[unit-testing] Database data needed in integration tests; created by API calls or using imported data?

3 Answers

In integration tests, you need to test with real database, as you have to verify that your application can actually talk to the database. Isolating the database as dependency means that you are postponing the real test of whether your database was deployed properly, your schema is as expected and your app is configured with the right connection string. You don't want to find any problems with these when you deploy to production.

You also want to test with both precreated data sets and empty data set. You need to test both path where your app starts with an empty database with only your default initial data and starts creating and populating the data and also with a well-defined data sets that target specific conditions you want to test, like stress, performance and so on.

Also, make sur that you have the database in a well-known state before each state. You don't want to have dependencies between your integration tests.


This question is more or less programming language agnostic. However as I'm mostly into Java these days that's where I'll draw my examples from. I'm also thinking about the OOP case, so if you want to test a method you need an instance of that methods class.

A core rule for unit tests is that they should be autonomous, and that can be achieved by isolating a class from its dependencies. There are several ways to do it and it depends on if you inject your dependencies using IoC (in the Java world we have Spring, EJB3 and other frameworks/platforms which provide injection capabilities) and/or if you mock objects (for Java you have JMock and EasyMock) to separate a class being tested from its dependencies.

If we need to test groups of methods in different classes* and see that they are well integration, we write integration tests. And here is my question!

  • At least in web applications, state is often persisted to a database. We could use the same tools as for unit tests to achieve independence from the database. But in my humble opinion I think that there are cases when not using a database for integration tests is mocking too much (but feel free to disagree; not using a database at all, ever, is also a valid answer as it makes the question irrelevant).
  • When you use a database for integration tests, how do you fill that database with data? I can see two approaches:
    • Store the database contents for the integration test and load it before starting the test. If it's stored as an SQL dump, a database file, XML or something else would be interesting to know.
    • Create the necessary database structures by API calls. These calls are probably split up into several methods in your test code and each of these methods may fail. It could be seen as your integration test having dependencies on other tests.

How are you making certain that database data needed for tests is there when you need it? And why did you choose the method you choose?

Please provide an answer with a motivation, as it's in the motivation the interesting part lies. Remember that just saying "It's best practice!" isn't a real motivation, it's just re-iterating something you've read or heard from someone. For that case please explain why it's best practice.

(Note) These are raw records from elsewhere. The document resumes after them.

-- pv_equiv track=rewrite | github.com/kofort9/sentry | sentries/diff_utils.py | is_allowed_path
-- ===== SOURCE A (Python) =====
-- from typing import List, Tuple, Optional
--
-- def is_allowed_path(path: str, allowlist: List[str]) -> bool:
--     """
--     Check if a path is allowed based on the allowlist.
--
--     Args:
--         path: File path to check
--         allowlist: List of allowed path patterns
--
--     Returns:
--         True if path is allowed, False otherwise
--     """
--     for pattern in allowlist:
--         if pattern.endswith("/"):
--             # Directory pattern (e.g., "tests/")
--             if path.startswith(pattern):
--                 return True
--         elif pattern.endswith("**"):
--             # Recursive pattern (e.g., "docs/**")
--             base_pattern = pattern[:-2]
--             if path.startswith(base_pattern):
--                 return True
--         else:
--             # Exact file pattern (e.g., "README.md")
--             if path == pattern:
--                 return True
--
--     return False
-- ===== SOURCE B (Python) =====
-- def is_allowed_path(path, allowlist):
--     # Phase 1: normalize the allowlist into hash sets: the set of required
--     # prefixes, the set of their lengths, and the set of exact file names.
--     prefix_allowed = set()
--     lengths = set()
--     exact_allowed = set()
--     for pattern in allowlist:
--         if pattern.endswith("/"):
--             prefix_allowed.add(pattern)
--             lengths.add(len(pattern))
--         elif pattern.endswith("**"):
--             base = pattern[:-2]
--             prefix_allowed.add(base)
--             lengths.add(len(base))
--         else:
--             exact_allowed.add(pattern)
--     # Phase 2: invert the match — probe PATH'S OWN PREFIXES (one per stored
--     # length) against the prefix set, instead of scanning the patterns.
--     if path in exact_allowed:
--         return True
--     return any(path[:k] in prefix_allowed for k in lengths)
-- ===== Notes on version B (the rewrite author's own statement) =====
-- stated objective: alternative
-- what changed: B normalizes the allowlist into hash sets (required prefixes, their lengths, exact names), then inverts the matching loop: instead of testing every pattern against the path, it probes the path's own prefixes (one per stored length) by set membership.
import Mathlib
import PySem

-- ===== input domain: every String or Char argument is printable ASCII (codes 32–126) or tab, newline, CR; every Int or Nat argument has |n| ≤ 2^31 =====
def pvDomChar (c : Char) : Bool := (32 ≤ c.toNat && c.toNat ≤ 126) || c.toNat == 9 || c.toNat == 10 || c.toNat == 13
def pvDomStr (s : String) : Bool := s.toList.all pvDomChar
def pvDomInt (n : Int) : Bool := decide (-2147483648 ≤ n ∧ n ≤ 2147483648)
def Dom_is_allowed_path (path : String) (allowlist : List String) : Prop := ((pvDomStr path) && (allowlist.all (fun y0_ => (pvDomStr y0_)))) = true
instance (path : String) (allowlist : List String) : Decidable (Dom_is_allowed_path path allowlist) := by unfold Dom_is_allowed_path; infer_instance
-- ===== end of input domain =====

-- B normalizes the allowlist into hash sets (prefixes, their lengths, exact names), then inverts
-- the match: it probes the path's own prefixes by set membership (alternative decomposition).


-- ===== PORT A =====
def is_allowed_path (path : String) (allowlist : List String) : Bool :=
  match allowlist with
  | [] => false
  | pattern :: rest =>
    if PySem.Str.endswith pattern "/" then
      if PySem.Str.startswith path pattern then true else is_allowed_path path rest
    else if PySem.Str.endswith pattern "**" then
      if PySem.Str.startswith path (PySem.Str.slice pattern none (some (-2))) then true
      else is_allowed_path path rest
    else
      if path == pattern then true else is_allowed_path path rest

-- ===== PORT B =====
-- Phase 1: classify one pattern into (prefix_allowed, lengths, exact_allowed)
def is_allowed_path_alt_step
    (acc : PySem.Set String × PySem.Set Int × PySem.Set String) (pattern : String) :
    PySem.Set String × PySem.Set Int × PySem.Set String :=
  if PySem.Str.endswith pattern "/" then
    (PySem.Set.add acc.1 pattern, PySem.Set.add acc.2.1 (PySem.Str.len pattern : Int), acc.2.2)
  else if PySem.Str.endswith pattern "**" then
    let base := PySem.Str.slice pattern none (some (-2))
    (PySem.Set.add acc.1 base, PySem.Set.add acc.2.1 (PySem.Str.len base : Int), acc.2.2)
  else (acc.1, acc.2.1, PySem.Set.add acc.2.2 pattern)

-- Phase 2: exact-set lookup, then probe path's own prefixes (one per stored length)
def is_allowed_path_alt (path : String) (allowlist : List String) : Bool :=
  let st := allowlist.foldl is_allowed_path_alt_step
    (PySem.Set.empty, PySem.Set.empty, PySem.Set.empty)
  if PySem.Set.contains st.2.2 path then true
  else st.2.1.any (fun k => PySem.Set.contains st.1 (PySem.Str.slice path none (some k)))

-- ===== PRECONDITION & SPEC =====
def Spec_is_allowed_path (path : String) (allowlist : List String) (out : Bool) : Prop := out = is_allowed_path_alt path allowlist
instance (path : String) (allowlist : List String) (out : Bool) : Decidable (Spec_is_allowed_path path allowlist out) := by unfold Spec_is_allowed_path; infer_instance

-- ===== CLAIM (what is proved, stated in full; the proofs are below) =====
def Claim_equal_is_allowed_path : Prop := ∀ (path : String) (allowlist : List String), Dom_is_allowed_path path allowlist → Spec_is_allowed_path path allowlist (is_allowed_path path allowlist)

-- ===== LEMMAS AND PROOFS =====

-- proof-only: whether one pattern matches path, per A's classification
def pvMatch (path pattern : String) : Bool :=
  if PySem.Str.endswith pattern "/" then PySem.Str.startswith path pattern
  else if PySem.Str.endswith pattern "**" then
    PySem.Str.startswith path (PySem.Str.slice pattern none (some (-2)))
  else path == pattern

theorem a_eq_any (path : String) (l : List String) :
    is_allowed_path path l = l.any (pvMatch path) := by
  induction l with
  | nil => rfl
  | cons pattern rest ih =>
    simp only [is_allowed_path, List.any_cons, pvMatch]
    split_ifs <;> simp_all

-- membership in a set after add, as Bool
theorem contains_add {α : Type} [BEq α] [LawfulBEq α] (s : PySem.Set α) (x y : α) :
    PySem.Set.contains (PySem.Set.add s x) y = (PySem.Set.contains s y || y == x) := by
  rw [Bool.eq_iff_iff]
  simp [pysem, PySem.Set.mem_add]

-- any over a set after add
theorem any_add {α : Type} [BEq α] [LawfulBEq α] (s : PySem.Set α) (f : α → Bool) (x : α) :
    (PySem.Set.add s x).any f = (s.any f || f x) := by
  rw [PySem.Set.add_eq_ite]
  split_ifs with h
  · rw [Bool.eq_iff_iff]
    simp only [List.any_eq_true, Bool.or_eq_true]
    exact ⟨Or.inl, fun hc => hc.elim id (fun hf => ⟨x, h, hf⟩)⟩
  · simp

-- invariant of phase 1: every stored prefix has its length stored, lengths are nonnegative
def pvInv (P : PySem.Set String) (Ls : PySem.Set Int) : Prop :=
  (∀ p ∈ P, ((p.toList.length : Int)) ∈ Ls) ∧ (∀ k ∈ Ls, 0 ≤ k)

-- key inversion lemma: probing path's prefixes at the stored lengths ≡ testing each stored prefix
theorem probe_eq_any_startswith (path : String) (P : PySem.Set String) (Ls : PySem.Set Int)
    (h : pvInv P Ls) :
    Ls.any (fun k => PySem.Set.contains P (PySem.Str.slice path none (some k))) =
      P.any (fun p => PySem.Str.startswith path p) := by
  obtain ⟨hlen, hpos⟩ := h
  rw [Bool.eq_iff_iff]
  simp only [List.any_eq_true, pysem, List.contains_iff_mem]
  constructor
  · rintro ⟨k, hk, hmem⟩
    refine ⟨PySem.Str.slice path none (some k), hmem, ?_⟩
    have ht : (PySem.Str.slice path none (some k)).toList =
        PySem.List.slice path.toList none (some k) := by simp [pysem]
    rw [ht, PySem.List.slice_to _ (hpos k hk)]
    exact List.take_prefix _ _
  · rintro ⟨p, hp, hsw⟩
    refine ⟨(p.toList.length : Int), hlen p hp, ?_⟩
    have hq : PySem.Str.slice path none (some ((p.toList.length : Int))) = p := by
      apply String.toList_inj.mp
      have ht : (PySem.Str.slice path none (some ((p.toList.length : Int)))).toList =
          PySem.List.slice path.toList none (some ((p.toList.length : Int))) := by simp [pysem]
      rw [ht, PySem.List.slice_to _ (by positivity)]
      simp
      exact (List.prefix_iff_eq_take.mp hsw).symm
    rw [hq]
    exact hp
  
-- the invariant survives one classification step
theorem pvInv_step (st : PySem.Set String × PySem.Set Int × PySem.Set String) (pattern : String)
    (h : pvInv st.1 st.2.1) :
    pvInv (is_allowed_path_alt_step st pattern).1 (is_allowed_path_alt_step st pattern).2.1 := by
  obtain ⟨hlen, hpos⟩ := h
  simp only [is_allowed_path_alt_step]
  split_ifs <;>
    refine ⟨?_, ?_⟩ <;>
    simp only [PySem.Set.mem_add, pysem] <;>
    first
      | exact fun p hp => hp.elim (fun h' => Or.inl (hlen p h')) (fun h' => Or.inr (by simp [h']))
      | exact fun k hk => hk.elim (fun h' => hpos k h') (fun h' => by simp [h'])
      | exact hlen
      | exact hpos

-- the invariant holds after the whole phase-1 fold
theorem pvInv_fold (l : List String) (st : PySem.Set String × PySem.Set Int × PySem.Set String)
    (h : pvInv st.1 st.2.1) :
    pvInv (l.foldl is_allowed_path_alt_step st).1 (l.foldl is_allowed_path_alt_step st).2.1 := by
  induction l generalizing st with
  | nil => exact h
  | cons pattern rest ih => exact ih _ (pvInv_step st pattern h)

-- proof-only: B's answer on a state, with the probe already rewritten to per-prefix startswith
def pvCheck (path : String) (st : PySem.Set String × PySem.Set Int × PySem.Set String) : Bool :=
  PySem.Set.contains st.2.2 path || st.1.any (fun p => PySem.Str.startswith path p)

theorem pvCheck_step (path : String) (st : PySem.Set String × PySem.Set Int × PySem.Set String)
    (pattern : String) :
    pvCheck path (is_allowed_path_alt_step st pattern) = (pvCheck path st || pvMatch path pattern) := by
  simp only [is_allowed_path_alt_step, pvCheck, pvMatch]
  split_ifs
  · rw [any_add, ← Bool.or_assoc]
  · rw [any_add, ← Bool.or_assoc]
  · rw [contains_add, beq_eq_decide path pattern, Bool.or_assoc, Bool.or_assoc,
      Bool.or_comm (decide _)]

theorem pvCheck_fold (path : String) (l : List String)
    (st : PySem.Set String × PySem.Set Int × PySem.Set String) :
    pvCheck path (l.foldl is_allowed_path_alt_step st) = (pvCheck path st || l.any (pvMatch path)) := by
  induction l generalizing st with
  | nil => simp
  | cons pattern rest ih =>
    simp only [List.foldl_cons, List.any_cons, ih, pvCheck_step, Bool.or_assoc]

-- ===== VERDICT (by name: the statement is the Claim_ definition above) =====
theorem is_allowed_path_spec : Claim_equal_is_allowed_path := by
  intro path allowlist _
  unfold Spec_is_allowed_path
  show is_allowed_path path allowlist = is_allowed_path_alt path allowlist
  have hb : is_allowed_path_alt path allowlist =
      pvCheck path (allowlist.foldl is_allowed_path_alt_step
        (PySem.Set.empty, PySem.Set.empty, PySem.Set.empty)) := by
    unfold is_allowed_path_alt pvCheck
    simp only []
    rw [probe_eq_any_startswith path _ _
      (pvInv_fold allowlist (PySem.Set.empty, PySem.Set.empty, PySem.Set.empty)
        ⟨by simp [PySem.Set.empty], by simp [PySem.Set.empty]⟩)]
    split <;> simp_all
  rw [hb, pvCheck_fold, a_eq_any]
  simp [pvCheck, PySem.Set.empty, PySem.Set.contains]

*I'm including one method calling other methods in (the same or other) instances of the same class in my definition of unit test, even though it might technically not be correct. Feel free to correct me, but let's keep it as a side issue.

I've used DBUnit to take snapshots of records in a database and store them in XML format. Then my unit tests (we called them integration tests when they required a database), can wipe and restore from the XML file at the start of each test.

I'm undecided whether this is worth the effort. One problem is dependencies on other tables. We left static reference tables alone, and built some tools to detect and extract all child tables along with the requested records. I read someone's recommendation to disable all foreign keys in your integration test database. That would make it way easier to prepare the data, but you're no longer checking for any referential integrity problems in your tests.

Another problem is database schema changes. We wrote some tools that would add default values for columns that had been added since the snapshots were taken.

Obviously these tests were way slower than pure unit tests.

When you're trying to test some legacy code where it's very difficult to write unit tests for individual classes, this approach may be worth the effort.

This will probably not answer all your questions, if any, but I made the decision in one project to do unit testing against the DB. I felt in my case that the DB structure needed testing too, i.e. did my DB design deliver what is needed for the application. Later in the project when I feel the DB structure is stable, I will probably move away from this.

To generate data I decided to create an external application that filled the DB with "random" data, I created a person-name and company-name generators etc.

The reason for doing this in an external program was: 1. I could rerun the tests on by test modified data, i.e. making sure my tests were able to run several times and the data modification made by the tests were valid modifications. 2. I could if needed, clean the DB and get a fresh start.

I agree that there are points of failure in this approach, but in my case since e.g. person generation was part of the business logic generating data for tests was actually testing that part too.

I generally use SQL scripts to fill the data in the scenario you discuss.

It's straight-forward and very easily repeatable.